*** Opening of Records provided ***
-- pv_equiv track=rewrite | github.com/igorvanloo/Project-Euler-Explained | pe00047 - 4 num distinct prime fac.py | compute
-- ===== SOURCE A (Python) =====
-- def list_primality_modified(n):
-- 	result = [0] * (n + 1)
-- 	result[0] = result[1] = 1
-- 	for i in range(int((n)) + 1):
-- 		if result[i] == 0:
-- 			for j in range(2 * i, len(result), i):
-- 				result[j] += 1
--
-- 	return result
--
-- def compute(N, K):
--     result = list_primality_modified(N)
--     for x in range(1, len(result)-K):
--         count = 0
--         for y in range(K):
--             if result[x+y] == K:
--                 count += 1
--         if count == K:
--             return x
-- ===== SOURCE B (Python) =====
-- def list_primality_modified(n):
-- 	result = [0] * (n + 1)
-- 	result[0] = result[1] = 1
-- 	for i in range(int((n)) + 1):
-- 		if result[i] == 0:
-- 			for j in range(2 * i, len(result), i):
-- 				result[j] += 1
--
-- 	return result
--
-- def compute(N, K):
--     result = list_primality_modified(N)
--     run_start = 1
--     for i in range(1, len(result) - 1):
--         if result[i] != K:
--             run_start = i + 1
--         elif i - run_start + 1 == K:
--             return run_start
-- ===== Notes on version B (the rewrite author's own statement) =====
-- stated objective: alternative
-- what changed: The quadratic nested window scan (for each start x, re-count K entries) is replaced by a single pass over the sieve that tracks run_start, the start of the current run of entries equal to K, returning run_start as soon as the run reaches length K; Pre_ excludes K = 0, a degenerate window size on which A's value 1 (the empty window trivially matching at x=1) is accidental and B naturally returns None.
-- outside the precondition, e.g. on compute(10, 0): A returns 1, B returns None
import Mathlib
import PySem

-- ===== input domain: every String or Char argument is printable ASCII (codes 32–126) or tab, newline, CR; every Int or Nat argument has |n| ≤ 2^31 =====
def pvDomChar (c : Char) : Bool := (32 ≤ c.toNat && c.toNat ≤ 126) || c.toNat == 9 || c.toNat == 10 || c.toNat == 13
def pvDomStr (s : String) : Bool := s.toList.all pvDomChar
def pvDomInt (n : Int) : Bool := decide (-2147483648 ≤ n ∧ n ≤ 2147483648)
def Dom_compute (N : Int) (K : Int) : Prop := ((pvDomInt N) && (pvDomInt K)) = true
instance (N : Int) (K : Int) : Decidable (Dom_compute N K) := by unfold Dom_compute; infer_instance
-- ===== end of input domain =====

-- B replaces A's quadratic nested window scan with a single run-tracking pass over the same sieve (alternative decomposition).

-- ===== PORT A =====
-- inner loop of list_primality_modified: for j in range(2*i, len(result), i): result[j] += 1
def innerSieve (res : List Int) (i : Int) : List Int :=
  (PySem.List.pyRange (2*i) (res.length : Int) i).foldl
    (fun r j => PySem.List.pySetD r j (PySem.List.pyGetD r j 0 + 1)) res

-- list_primality_modified(n); result[0]=result[1]=1 needs n ≥ 1 (else Python raises: Pre_)
def listPrimalityModified (n : Int) : List Int :=
  (PySem.List.pyRange 0 (n + 1) 1).foldl
    (fun res i => if PySem.List.pyGetD res i 0 == 0 then innerSieve res i else res)
    (PySem.List.pySetD (PySem.List.pySetD (List.replicate (n + 1).toNat (0 : Int)) 0 1) 1 1)

-- count = 0; for y in range(K): if result[x+y] == K: count += 1
def countA (r : List Int) (K x : Int) : Int :=
  (PySem.List.pyRange 0 K 1).foldl
    (fun c y => if PySem.List.pyGetD r (x + y) 0 == K then c + 1 else c) 0

-- for x in ...: ... if count == K: return x
def searchA (r : List Int) (K : Int) : List Int → Option Int
  | [] => none
  | x :: xs => if countA r K x == K then some x else searchA r K xs

def compute (N : Int) (K : Int) : Option Int :=
  let result := listPrimalityModified N
  searchA result K (PySem.List.pyRange 1 ((result.length : Int) - K) 1)

-- ===== PORT B =====
-- loop of Source B: for i in range(1, len(result)-1): if result[i] != K: run_start = i+1; elif i-run_start+1 == K: return run_start
def searchB (r : List Int) (K : Int) : Int → List Int → Option Int
  | _, [] => none
  | rs, i :: is =>
    if !(PySem.List.pyGetD r i 0 == K) then searchB r K (i + 1) is
    else if i - rs + 1 == K then some rs
    else searchB r K rs is

def compute_alt (N : Int) (K : Int) : Option Int :=
  let result := listPrimalityModified N
  searchB result K 1 (PySem.List.pyRange 1 ((result.length : Int) - 1) 1)

-- ===== PRECONDITION & SPEC =====
-- A raises IndexError for N ≤ 0 (result[1] = 1 on a list of length ≤ 1). Pre_ also excludes K = 0,
-- a degenerate window size on which A's value 1 (the empty window trivially matching at x = 1) is
-- accidental and B naturally returns none.
def Pre_compute (N : Int) (K : Int) : Prop := 1 ≤ N ∧ K ≠ 0
instance (N : Int) (K : Int) : Decidable (Pre_compute N K) := by unfold Pre_compute; infer_instance
def pvWitness_compute : Int × Int := (30, 2)

def Spec_compute (N : Int) (K : Int) (out : Option Int) : Prop := out = compute_alt N K
instance (N : Int) (K : Int) (out : Option Int) : Decidable (Spec_compute N K out) := by unfold Spec_compute; infer_instance

-- ===== CLAIM (what is proved, stated in full; the proofs are below) =====
def Claim_equal_compute : Prop := ∀ (N : Int) (K : Int), Dom_compute N K → Pre_compute N K → Spec_compute N K (compute N K)

-- ===== LEMMAS AND PROOFS =====

-- the window test both searches are equivalent to
def allK (r : List Int) (K x : Int) : Bool :=
  (PySem.List.pyRange 0 K 1).all (fun y => PySem.List.pyGetD r (x + y) 0 == K)

lemma foldl_len_inv {α : Type} (f : List Int → α → List Int)
    (h : ∀ r a, (f r a).length = r.length) :
    ∀ (l : List α) (init : List Int), (l.foldl f init).length = init.length := by
  intro l
  induction l with
  | nil => intro init; rfl
  | cons a l ih => intro init; simp [List.foldl, ih, h]

lemma length_listPrimalityModified (n : Int) (hn : 1 ≤ n) :
    ((listPrimalityModified n).length : Int) = n + 1 := by
  unfold listPrimalityModified
  rw [foldl_len_inv]
  · simp [PySem.List.length_pySetD]; omega
  · intro r i
    split
    · unfold innerSieve
      exact foldl_len_inv _ (by intro r j; simp [PySem.List.length_pySetD]) _ _
    · rfl

lemma foldl_count (p : Int → Bool) :
    ∀ (l : List Int) (c : Int),
      l.foldl (fun c y => if p y then c + 1 else c) c = c + (l.countP p : Int) := by
  intro l
  induction l with
  | nil => intro c; simp
  | cons a l ih =>
    intro c
    by_cases h : p a <;> simp [List.foldl, h, ih] <;> try ring

lemma countA_eq_allK (r : List Int) (K x : Int) (hK : 0 ≤ K) :
    (countA r K x == K) = allK r K x := by
  unfold countA allK
  rw [foldl_count]
  have hlen : (PySem.List.pyRange 0 K 1).length = (K - 0).toNat :=
    PySem.List.length_pyRange_one 0 K
  have hle : (PySem.List.pyRange 0 K 1).countP
      (fun y => PySem.List.pyGetD r (x + y) 0 == K) ≤ (PySem.List.pyRange 0 K 1).length :=
    List.countP_le_length
  cases h : (PySem.List.pyRange 0 K 1).all (fun y => PySem.List.pyGetD r (x + y) 0 == K) with
  | true =>
    have hc := List.countP_eq_length.mpr (fun a ha => (List.all_eq_true.mp h a ha))
    rw [hc, hlen]
    simp only [beq_iff_eq]
    omega
  | false =>
    obtain ⟨y, hy, hny⟩ := List.all_eq_false.mp h
    have hne : (PySem.List.pyRange 0 K 1).countP
        (fun y => PySem.List.pyGetD r (x + y) 0 == K) ≠
        (PySem.List.pyRange 0 K 1).length := by
      intro hcl
      exact hny (List.countP_eq_length.mp hcl y hy)
    rw [hlen] at hne hle
    simp only [beq_eq_false_iff_ne, ne_eq]
    omega

lemma searchA_eq_find (r : List Int) (K : Int) (hK : 0 ≤ K) :
    ∀ xs : List Int, searchA r K xs = List.find? (fun x => allK r K x) xs := by
  intro xs
  induction xs with
  | nil => rfl
  | cons x xs ih =>
    show (if countA r K x == K then some x else searchA r K xs) = _
    rw [countA_eq_allK r K x hK, ih, List.find?_cons]
    cases allK r K x <;> rfl

lemma searchA_neg (r : List Int) (K : Int) (hK : K < 0) :
    ∀ xs : List Int, searchA r K xs = none := by
  intro xs
  induction xs with
  | nil => rfl
  | cons x xs ih =>
    have h0 : countA r K x = 0 := by
      unfold countA
      rw [PySem.List.pyRange_one_eq_nil (by omega)]
      rfl
    show (if countA r K x == K then some x else searchA r K xs) = none
    rw [h0, ih, if_neg]
    simp only [beq_iff_eq]
    omega

lemma searchB_cons (r : List Int) (K rs i : Int) (is : List Int) :
    searchB r K rs (i :: is) =
      if PySem.List.pyGetD r i 0 == K then
        (if i - rs + 1 == K then some rs else searchB r K rs is)
      else searchB r K (i + 1) is := by
  cases h : (PySem.List.pyGetD r i 0 == K) <;> simp [searchB, h]

lemma searchB_neg (r : List Int) (K M : Int) (hK : K < 0) :
    ∀ (n : Nat) (i0 rs : Int), (M - i0).toNat ≤ n → rs ≤ i0 →
      searchB r K rs (PySem.List.pyRange i0 M 1) = none := by
  intro n
  induction n with
  | zero =>
    intro i0 rs hn hrs
    rw [PySem.List.pyRange_one_eq_nil (by omega)]
    rfl
  | succ n ih =>
    intro i0 rs hn hrs
    by_cases hM : M ≤ i0
    · rw [PySem.List.pyRange_one_eq_nil hM]; rfl
    · rw [PySem.List.pyRange_one_cons (by omega), searchB_cons]
      by_cases hc : (PySem.List.pyGetD r i0 0 == K) = true
      · rw [if_pos hc, if_neg (by simp only [beq_iff_eq]; omega)]
        exact ih (i0 + 1) rs (by omega) (by omega)
      · rw [if_neg hc]
        exact ih (i0 + 1) (i0 + 1) (by omega) le_rfl

-- skipping a prefix of failing candidates does not change find? over a range
lemma find?_range_skip (p : Int → Bool) :
    ∀ (n : Nat) (a a' b : Int), (a' - a).toNat ≤ n → a ≤ a' →
      (∀ x, a ≤ x → x < a' → p x = false) →
      List.find? p (PySem.List.pyRange a b 1) = List.find? p (PySem.List.pyRange a' b 1) := by
  intro n
  induction n with
  | zero =>
    intro a a' b hn hle _
    have : a = a' := by omega
    rw [this]
  | succ n ih =>
    intro a a' b hn hle hfail
    by_cases heq : a = a'
    · rw [heq]
    · by_cases hb : b ≤ a
      · rw [PySem.List.pyRange_one_eq_nil hb, PySem.List.pyRange_one_eq_nil (by omega)]
      · rw [PySem.List.pyRange_one_cons (by omega), List.find?_cons,
          hfail a le_rfl (by omega)]
        exact ih (a + 1) a' b (by omega) (by omega)
          (fun x hx1 hx2 => hfail x (by omega) hx2)

-- the run-tracking scan finds the first all-K window
lemma searchB_eq_find (r : List Int) (K M : Int) (hK : 1 ≤ K) :
    ∀ (n : Nat) (i0 rs : Int), (M - i0).toNat ≤ n → rs ≤ i0 → i0 - rs < K →
      (∀ t, rs ≤ t → t < i0 → (PySem.List.pyGetD r t 0 == K) = true) →
      searchB r K rs (PySem.List.pyRange i0 M 1) =
        List.find? (fun x => allK r K x) (PySem.List.pyRange rs (M - K + 1) 1) := by
  intro n
  induction n with
  | zero =>
    intro i0 rs hn hrs hrun _
    rw [PySem.List.pyRange_one_eq_nil (by omega), PySem.List.pyRange_one_eq_nil (by omega)]
    rfl
  | succ n ih =>
    intro i0 rs hn hrs hrun hall
    by_cases hM : M ≤ i0
    · rw [PySem.List.pyRange_one_eq_nil hM, PySem.List.pyRange_one_eq_nil (by omega)]
      rfl
    · rw [PySem.List.pyRange_one_cons (by omega), searchB_cons]
      by_cases hc : (PySem.List.pyGetD r i0 0 == K) = true
      · rw [if_pos hc]
        by_cases hdone : i0 - rs + 1 = K
        · rw [if_pos (by simp only [beq_iff_eq]; omega)]
          rw [PySem.List.pyRange_one_cons (by omega), List.find?_cons]
          have hwin : allK r K rs = true := by
            unfold allK
            rw [List.all_eq_true]
            intro y hy
            rw [PySem.List.mem_pyRange_one] at hy
            by_cases hys : rs + y < i0
            · exact hall (rs + y) (by omega) hys
            · have h2 : rs + y = i0 := by omega
              rw [h2]; exact hc
          rw [hwin]
        · rw [if_neg (by simp only [beq_iff_eq]; omega)]
          exact ih (i0 + 1) rs (by omega) (by omega) (by omega)
            (fun t ht1 ht2 => by
              by_cases ht : t < i0
              · exact hall t ht1 ht
              · have hteq : t = i0 := by omega
                rw [hteq]; exact hc)
      · rw [if_neg hc]
        simp only [Bool.not_eq_true] at hc
        rw [ih (i0 + 1) (i0 + 1) (by omega) le_rfl (by omega) (fun t ht1 ht2 => by omega)]
        refine (find?_range_skip _ (i0 + 1 - rs).toNat rs (i0 + 1) (M - K + 1)
          le_rfl (by omega) ?_).symm
        intro x hx1 hx2
        unfold allK
        rw [List.all_eq_false]
        refine ⟨i0 - x, ?_, by simpa using hc⟩
        rw [PySem.List.mem_pyRange_one]
        exact ⟨by omega, by omega⟩

lemma compute_eq_searchA (N K : Int) (hN : 1 ≤ N) :
    compute N K = searchA (listPrimalityModified N) K
      (PySem.List.pyRange 1 (N + 1 - K) 1) := by
  show searchA (listPrimalityModified N) K
      (PySem.List.pyRange 1 (((listPrimalityModified N).length : Int) - K) 1) = _
  rw [length_listPrimalityModified N hN]

lemma compute_alt_eq (N K : Int) (hN : 1 ≤ N) :
    compute_alt N K = searchB (listPrimalityModified N) K 1
      (PySem.List.pyRange 1 N 1) := by
  show searchB (listPrimalityModified N) K 1
      (PySem.List.pyRange 1 (((listPrimalityModified N).length : Int) - 1) 1) = _
  rw [length_listPrimalityModified N hN]
  norm_num

-- ===== VERDICT (by name: the statement is the Claim_ definition above) =====
theorem compute_spec : Claim_equal_compute := by
  intro N K _ hPre
  unfold Spec_compute
  obtain ⟨hN, hK0⟩ := hPre
  rw [compute_eq_searchA N K hN, compute_alt_eq N K hN]
  by_cases hKneg : K < 0
  · rw [searchA_neg _ K hKneg]
    rw [searchB_neg _ K N hKneg (N - 1).toNat 1 1 (by omega) le_rfl]
  · have hK1 : 1 ≤ K := by omega
    rw [searchA_eq_find _ K (by omega)]
    rw [searchB_eq_find (listPrimalityModified N) K N hK1 (N - 1).toNat 1 1
      (by omega) le_rfl (by omega) (by omega)]
    have h6 : N - K + 1 = N + 1 - K := by omega
    rw [h6]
*** Close of Records provided ***
- **Instructions for the task**: All lines of the listing holding the string "degenerate" must be returned, copied as they stand.

- **Result for this exercise**:
-- what changed: The quadratic nested window scan (for each start x, re-count K entries) is replaced by a single pass over the sieve that tracks run_start, the start of the current run of entries equal to K, returning run_start as soon as the run reaches length K; Pre_ excludes K = 0, a degenerate window size on which A's value 1 (the empty window trivially matching at x=1) is accidental and B naturally returns None.
-- a degenerate window size on which A's value 1 (the empty window trivially matching at x = 1) is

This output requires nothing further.